Il Center for Disease Control and Prevention (CDC) di Atlanta, USA ha eseguito il sequenziamento dell'intero genoma di stipiti fungini originari di quattro regioni del globo: Estremo Oriente, Asia Meridionale, Sud Africa e America Latina. Lo studio ha consentito di concludere che gli isolati presentano sostanziali differenze in funzione della regione di provenienza: si può quindi affermare che il patogeno sia emerso in maniera indipendente in queste zone.
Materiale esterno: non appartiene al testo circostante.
-- pv_equiv track=rewrite | github.com/ajmarin/coding | leetcode/02044_count_number_of_maximum_bitwise_or_subsets.py | countMaxOrSubsets
-- ===== SOURCE A (Python) =====
-- from typing import List
--
-- def countMaxOrSubsets(nums: List[int]) -> int:
--     N = len(nums)
--
--     best = 0
--     for n in nums: best |= n
--
--     def bt(i, curr):
--         if i == N: return curr == best
--         return bt(i + 1, curr) + bt(i + 1, curr | nums[i])
--
--     return bt(0, 0)
-- ===== SOURCE B (Python) =====
-- from typing import List
--
-- def countMaxOrSubsets(nums: List[int]) -> int:
--     best = 0
--     for n in nums:
--         best |= n
--     counts = {0: 1}
--     for n in nums:
--         for v, c in list(counts.items()):
--             counts[v | n] = counts.get(v | n, 0) + c
--     return counts.get(best, 0)
-- ===== Notes on version B (the rewrite author's own statement) =====
-- stated objective: faster
-- what changed: Replaced the O(2^N) backtracking recursion with a one-pass DP over a dict mapping each reachable OR value to the number of subsets producing it, reading off the count at the maximum OR; Pre_ excludes the empty list, on which A returns the bool True instead of an int.
-- outside the precondition, e.g. on countMaxOrSubsets([]): A returns True, B returns 1
import Mathlib
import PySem

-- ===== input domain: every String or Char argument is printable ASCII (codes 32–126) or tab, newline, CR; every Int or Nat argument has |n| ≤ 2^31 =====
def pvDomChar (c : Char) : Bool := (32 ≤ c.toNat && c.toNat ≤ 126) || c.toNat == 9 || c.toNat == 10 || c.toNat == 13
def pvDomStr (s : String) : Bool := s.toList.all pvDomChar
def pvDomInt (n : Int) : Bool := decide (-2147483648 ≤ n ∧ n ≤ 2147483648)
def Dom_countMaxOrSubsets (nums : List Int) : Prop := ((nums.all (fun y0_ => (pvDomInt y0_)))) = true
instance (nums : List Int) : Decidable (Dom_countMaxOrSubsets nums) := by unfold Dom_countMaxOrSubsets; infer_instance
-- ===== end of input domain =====

-- B replaces A's O(2^N) backtracking with a DP over a dict of OR-value counts (objective: faster).
-- Pre_ excludes the empty list, where Python A returns the bool True (not an int).

-- ===== PORT A =====
-- bt(i, curr): recursion over the suffix nums[i:], transliterated as structural recursion on that suffix
def pvBtA (best : Int) : List Int → Int → Int
  | [], curr => if curr == best then 1 else 0
  | n :: t, curr => pvBtA best t curr + pvBtA best t (PySem.Int.bor curr n)

def countMaxOrSubsets (nums : List Int) : Int :=
  let best := nums.foldl (fun b n => PySem.Int.bor b n) 0
  pvBtA best nums 0

-- ===== PORT B =====
-- inner loop: for v, c in list(counts.items()): counts[v|n] = counts.get(v|n, 0) + c
def pvStepB (n : Int) (d : PySem.Dict Int Int) : PySem.Dict Int Int :=
  d.items.foldl
    (fun acc p =>
      acc.insert (PySem.Int.bor p.1 n) (acc.getD (PySem.Int.bor p.1 n) 0 + p.2)) d

def countMaxOrSubsets_alt (nums : List Int) : Int :=
  let best := nums.foldl (fun b n => PySem.Int.bor b n) 0
  let counts := nums.foldl (fun d n => pvStepB n d) (PySem.Dict.ofList [((0 : Int), (1 : Int))])
  counts.getD best 0

-- ===== PRECONDITION & SPEC =====
-- Pre_ excludes only the empty list, on which A returns the bool True rather than an int (outside the declared return type).
def Pre_countMaxOrSubsets (nums : List Int) : Prop := nums ≠ []
instance (nums : List Int) : Decidable (Pre_countMaxOrSubsets nums) := by unfold Pre_countMaxOrSubsets; infer_instance
def pvWitness_countMaxOrSubsets : List Int := [1, 2]

def Spec_countMaxOrSubsets (nums : List Int) (out : Int) : Prop := out = countMaxOrSubsets_alt nums
instance (nums : List Int) (out : Int) : Decidable (Spec_countMaxOrSubsets nums out) := by unfold Spec_countMaxOrSubsets; infer_instance

-- ===== CLAIM (what is proved, stated in full; the proofs are below) =====
def Claim_equal_countMaxOrSubsets : Prop := ∀ (nums : List Int), Dom_countMaxOrSubsets nums → Pre_countMaxOrSubsets nums → Spec_countMaxOrSubsets nums (countMaxOrSubsets nums)

-- ===== LEMMAS AND PROOFS =====

-- weighted sum Σ c * f v over an item list / a dict
def pvWl (l : List (Int × Int)) (f : Int → Int) : Int :=
  (l.map (fun p => p.2 * f p.1)).sum

def pvWeight (d : PySem.Dict Int Int) (f : Int → Int) : Int := pvWl d.items f

theorem pvWl_add (l : List (Int × Int)) (f g : Int → Int) :
    pvWl l (fun v => f v + g v) = pvWl l f + pvWl l g := by
  induction l with
  | nil => simp [pvWl]
  | cons p t ih =>
      simp only [pvWl, List.map_cons, List.sum_cons] at ih ⊢
      rw [ih]; ring

-- replacing the unique item with key k by (k, w) changes the weight by (w - x) * f k
theorem pvWl_replace (l : List (Int × Int)) (k x w : Int) (f : Int → Int)
    (hnd : (l.map (·.1)).Nodup) (hmem : (k, x) ∈ l) :
    pvWl (l.map (fun p => if p.1 == k then (k, w) else p)) f = pvWl l f - x * f k + w * f k := by
  induction l with
  | nil => simp at hmem
  | cons p t ih =>
      obtain ⟨a, b⟩ := p
      simp only [List.map_cons, List.nodup_cons] at hnd
      rcases List.mem_cons.mp hmem with h | h
      · cases h
        have hrest : t.map (fun p => if p.1 == k then (k, w) else p) = t := by
          have h1 : t.map (fun p => if p.1 == k then (k, w) else p) = t.map id :=
            List.map_congr_left (fun q hq => by
              have : q.1 ≠ k := by
                intro he
                exact hnd.1 (by rw [← he]; exact List.mem_map_of_mem (f := fun x => x.1) hq)
              simp [this])
          simpa using h1
        simp only [List.map_cons, beq_self_eq_true, if_true, hrest, pvWl, List.sum_cons]
        ring
      · have hne : a ≠ k := by
          intro he; subst he
          exact hnd.1 (by simpa using List.mem_map_of_mem (f := (·.1)) h)
        have hif : ((a, b).1 == k) = false := by simp [hne]
        have ht := ih hnd.2 h
        simp only [pvWl, List.map_cons, List.sum_cons, hif, Bool.false_eq_true, if_false] at ht ⊢
        rw [ht]; ring

-- W1: inserting k ↦ (getD k 0 + c) adds c * f k to the weight
theorem pvWeight_insert_add (d : PySem.Dict Int Int) (k c : Int) (f : Int → Int)
    (hnd : d.keys.Nodup) :
    pvWeight (d.insert k (d.getD k 0 + c)) f = pvWeight d f + c * f k := by
  by_cases hc : d.contains k = true
  · obtain ⟨x, hx⟩ : ∃ x, d.get? k = some x := by
      rcases h : d.get? k with _ | x
      · rw [PySem.Dict.contains_eq_isSome_get?, h] at hc; simp at hc
      · exact ⟨x, rfl⟩
    have hgd : d.getD k 0 = x := PySem.Dict.getD_of_get?_eq_some _ _ hx
    have hmem : (k, x) ∈ d.items := PySem.Dict.mem_items_of_get?_eq_some _ hx
    have hitems := PySem.Dict.items_insert_of_contains (d := d) (k := k)
      (v := d.getD k 0 + c) hc
    unfold pvWeight
    rw [hitems, pvWl_replace d.items k x (d.getD k 0 + c) f hnd hmem, hgd]
    ring
  · have h0 : d.getD k 0 = 0 := PySem.Dict.getD_of_not_contains _ _ (by simpa using hc)
    have hitems := PySem.Dict.items_insert_of_not_contains (d := d) (k := k)
      (v := d.getD k 0 + c) (by simpa using hc)
    unfold pvWeight
    rw [hitems]
    simp [pvWl, h0]

-- keys stay nodup through the scatter loop
theorem pvNodup_foldl_insert (items : List (Int × Int)) (n : Int) (d : PySem.Dict Int Int)
    (hnd : d.keys.Nodup) :
    ((items.foldl
      (fun acc p =>
        acc.insert (PySem.Int.bor p.1 n) (acc.getD (PySem.Int.bor p.1 n) 0 + p.2)) d).keys).Nodup := by
  induction items generalizing d with
  | nil => simpa using hnd
  | cons p t ih =>
      simp only [List.foldl_cons]
      exact ih _ (PySem.Dict.nodup_keys_insert _ _ _ hnd)

theorem pvNodup_stepB (n : Int) (d : PySem.Dict Int Int) (hnd : d.keys.Nodup) :
    (pvStepB n d).keys.Nodup := pvNodup_foldl_insert d.items n d hnd

-- scatter: folding the inner loop over any snapshot list adds Σ c * f (v|n)
theorem pvWeight_scatter (items : List (Int × Int)) (n : Int) (d : PySem.Dict Int Int)
    (f : Int → Int) (hnd : d.keys.Nodup) :
    pvWeight (items.foldl
      (fun acc p =>
        acc.insert (PySem.Int.bor p.1 n) (acc.getD (PySem.Int.bor p.1 n) 0 + p.2)) d) f
      = pvWeight d f + pvWl items (fun v => f (PySem.Int.bor v n)) := by
  induction items generalizing d with
  | nil => simp [pvWl]
  | cons p t ih =>
      simp only [List.foldl_cons]
      rw [ih _ (PySem.Dict.nodup_keys_insert _ _ _ hnd),
        pvWeight_insert_add d (PySem.Int.bor p.1 n) p.2 f hnd]
      simp [pvWl, List.map_cons, List.sum_cons]; ring

-- W3: one outer-loop step
theorem pvWeight_stepB (n : Int) (d : PySem.Dict Int Int) (f : Int → Int)
    (hnd : d.keys.Nodup) :
    pvWeight (pvStepB n d) f = pvWeight d f + pvWeight d (fun v => f (PySem.Int.bor v n)) := by
  unfold pvStepB
  exact pvWeight_scatter d.items n d f hnd

-- W4: a lookup is the weight of the indicator function
theorem pvSum_indicator (keys : List Int) (g : Int → Int) (w : Int) (hnd : keys.Nodup) :
    (keys.map (fun k => g k * (if k == w then 1 else 0))).sum
      = if w ∈ keys then g w else 0 := by
  induction keys with
  | nil => simp
  | cons k t ih =>
      simp only [List.nodup_cons] at hnd
      simp only [List.map_cons, List.sum_cons]
      rw [ih hnd.2]
      by_cases hk : k = w
      · subst hk; simp [hnd.1]
      · simp [hk, show w ≠ k from fun h => hk h.symm]

theorem pvGetD_eq_weight (d : PySem.Dict Int Int) (w : Int) (hnd : d.keys.Nodup) :
    d.getD w 0 = pvWeight d (fun v => if v == w then 1 else 0) := by
  unfold pvWeight pvWl
  rw [PySem.Dict.items_eq_map_keys d hnd 0, List.map_map]
  simp only [Function.comp_def]
  rw [pvSum_indicator d.keys (fun k => d.getD k 0) w hnd]
  by_cases hw : w ∈ d.keys
  · simp [hw]
  · have hc : d.contains w = false := by
      rcases h : d.contains w with _ | _
      · rfl
      · exact absurd ((PySem.Dict.contains_iff_mem_keys d w).mp h) hw
    simp [hw, PySem.Dict.getD_of_not_contains _ _ hc]

-- nodup keys after the whole outer loop
theorem pvNodup_process (l : List Int) (d : PySem.Dict Int Int) (hnd : d.keys.Nodup) :
    ((l.foldl (fun d n => pvStepB n d) d).keys).Nodup := by
  induction l generalizing d with
  | nil => simpa using hnd
  | cons n t ih => exact ih _ (pvNodup_stepB n d hnd)

-- MAIN: the DP's weight under any indicator equals the weight of A's backtracking counts
theorem pvMain (w : Int) (l : List Int) (d : PySem.Dict Int Int) (hnd : d.keys.Nodup) :
    pvWeight (l.foldl (fun d n => pvStepB n d) d) (fun v => if v == w then 1 else 0)
      = pvWeight d (fun v => pvBtA w l v) := by
  induction l generalizing d with
  | nil => simp [pvBtA]
  | cons n t ih =>
      simp only [List.foldl_cons]
      rw [ih _ (pvNodup_stepB n d hnd), pvWeight_stepB n d _ hnd]
      unfold pvWeight
      rw [← pvWl_add]
      rfl

-- ===== VERDICT (by name: the statement is the Claim_ definition above) =====
theorem countMaxOrSubsets_spec : Claim_equal_countMaxOrSubsets := by
  intro nums _ _
  unfold Spec_countMaxOrSubsets countMaxOrSubsets countMaxOrSubsets_alt
  set best := nums.foldl (fun b n => PySem.Int.bor b n) 0 with hbest
  have hnd0 : (PySem.Dict.ofList [((0 : Int), (1 : Int))]).keys.Nodup := by decide
  rw [pvGetD_eq_weight _ best (pvNodup_process nums _ hnd0),
    pvMain best nums _ hnd0]
  have hit : (PySem.Dict.ofList [((0 : Int), (1 : Int))]).items = [((0 : Int), (1 : Int))] := rfl
  simp [pvWeight, pvWl, hit]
L’epidemia mondiale di C. auris ha pertanto indotto il CDC, in data 24 Agosto 2017, a emettere un comunicato su questo inaspettato patogeno. Le motivazioni che accompagnano il documento sono tre:
1. il lievito è spesso resistente ai comuni antifungini utilizzati per trattare le infezioni causate da miceti appartenenti al genere Candida;
2. l'identificazione in laboratorio risulta complessa: inoltre senza l'impiego di tecnologie specifiche può essere confuso con altre specie dello stesso genere;
3. è responsabile di epidemie in strutture sanitarie. Per tale motivo è necessaria un'identificazione corretta e quanto più rapida possibile, al fine di adottare tempestivamente le opportune misure di sicurezza correlate all'assistenza.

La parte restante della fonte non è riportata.